Inverse Functions (2 Viewers)

[3unitz]

Sigh, another question:

sin^-1(2sqrt2)/3 - tan^-12

I get sin^-1((2sqrt2)-2)/3sqrt5

The answer is tan^-1(18-10sqrt2)/31

So can there be two answers to this question?
i.e. you can use sin(alpha - beta) or you could use tan(alpha - beta) right?

they are the same

 

[lyounamu]

Sigh, another question:

sin^-1(2sqrt2)/3 - tan^-12

I get sin^-1((2sqrt2)-2)/3sqrt5

The answer is tan^-1(18-10sqrt2)/31

So can there be two answers to this question?
i.e. you can use sin(alpha - beta) or you could use tan(alpha - beta) right?

The answer would be same for all even if you used different method (i.e. sine formula and tan formula).
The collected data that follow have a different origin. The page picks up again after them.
-- ===== VERDICT (by name: the statement is the Claim_ definition above) =====
theorem compute_reference_answer_py_spec : Claim_equal_compute_reference_answer_py := by
  intro A _ hpre
  obtain ⟨hne, hpos⟩ := hpre
  unfold Spec_compute_reference_answer_py
  unfold compute_reference_answer_py compute_reference_answer_py_alt
  cases hmax : PySem.List.max? A (fun x => x) with
  | none => exact absurd ((PySem.List.max?_eq_none_iff A _).1 hmax) hne
  | some M =>
    have hall : ∀ v ∈ A, 0 ≤ v ∧ v ≤ M := fun v hv =>
      ⟨hpos v hv, PySem.List.max?_isMax hmax v hv⟩
    simp only [PySem.List.len_eq]
    rw [pvRange_countdown A.length]
    have hA := pvFoldA_inv A M hall A.length le_rfl (List.replicate A.length 0, 0)
      ⟨by simp, fun k hk1 hk2 => by omega, by simp [pvS, List.drop_eq_nil_of_le]⟩
    have hB := pvTopB A (PySem.List.pyRange 0 ((A.length : Nat) : Int) 1) PySem.Dict.empty 0
      (fun i hi => by rw [PySem.List.mem_pyRange_one] at hi; exact ⟨hi.1, hi.2⟩)
      (fun k c h => by rw [PySem.Dict.get?_empty] at h; cases h)
    rw [hA.2.2, hB]
    have hms : ((PySem.List.pyRange 0 ((A.length : Nat) : Int) 1).map (fun i => pvF A i.toNat)).sum
        = pvS A 0 := by
      rw [pvRange_up, List.map_map]
      unfold pvS
      rw [List.drop_zero]
      exact congrArg List.sum (List.map_congr_left (fun k _ => by simp))
    omega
If you check with your calculator, you answer is same as the answer (your answer is 7.0933054... and the answer is also 7.0933054...)

By the way, I got your answer as well.

 

[lacklustre]

The answer would be same for all even if you used different method (i.e. sine formula and tan formula).

If you check with your calculator, you answer is same as the answer (your answer is 7.0933054... and the answer is also 7.0933054...)

By the way, I got your answer as well.

Ty for verifying that.

I'm really sorry to bother you guys but i have another question:

Evaluate: tan^-1x + tan^-11/x

I don't understand this q, when you simplify it, you get a zero in the denominator.

 

[lyounamu]

Ty for verifying that.

I'm really sorry to bother you guys but i have another question:

Evaluate: tan^-1x + tan^-11/x

I don't understand this q, when you simplify it, you get a zero in the denominator.

You get 0 as your denominator because if you add those together (whatever the value of x is), you get 90 degrees. tan 90 degrees is undefined as you know.

The answer being undefined basically means that x = all reals except 0.

 

[lacklustre]

You get 0 as your denominator because if you add those together (whatever the value of x is), you get 90 degrees. tan 90 degrees is undefined as you know.

The answer being undefined basically means that x = all reals except 0.

Ok thanks that was a weird q for me. But i kinda get it.

 

[lacklustre]

Can anyone assist me with this simple differentiation?:

d/dx sin(tan^-1x)



I get (cos(tan^-1x))/(1+x²)

The answer is different.
Cheers

 

[3unitz]

Can anyone assist me with this simple differentiation?:

d/dx sin(tan^-1x)



I get (cos(tan^-1x))/(1+x²)

The answer is different.
Cheers

its right, try to simplify cos(tan^-1x) to get the answer in the book.

 

[lacklustre]

y = cos^-1(1-x) <-- how do you sketch this? I thought i did it right, but when i checked on the computer the graph seems to be flipped upside down from a normal cos^-1 graph.

Any help?

 

[lyounamu]

y = cos^-1(1-x) <-- how do you sketch this? I thought i did it right, but when i checked on the computer the graph seems to be flipped upside down from a normal cos^-1 graph.

Any help?

y = cos^-1(1-x)
cos y = 1-x
0 <_ y <_ pi

-1 <_ 1-x <_ 1
-2 <_ -x <_ 0
2 >_ x >_0

They are the domains & range. Draw the diagram according to this.

The shape of it will be like cot graph.

 

[lacklustre]

y = cos^-1(1-x)
cos y = 1-x
0 <_ y <_ pi

-1 <_ 1-x <_ 1
-2 <_ -x <_ 0
2 >_ x >_0

They are the domains & range. Draw the diagram according to this.

I did get the domain and range (same as yours) but I didn't know the graph would be upside down to a normal inverse cos curve.

This is how i pictured it:

 

[lyounamu]

I did get the domain and range (same as yours) but I didn't know the graph would be upside down to a normal inverse cos curve.

This is how i pictured it:

Yeah the shape is same for both inverse and non-inverse. Only difference is where the graph is situated. You just draw the graph according to the domain & range.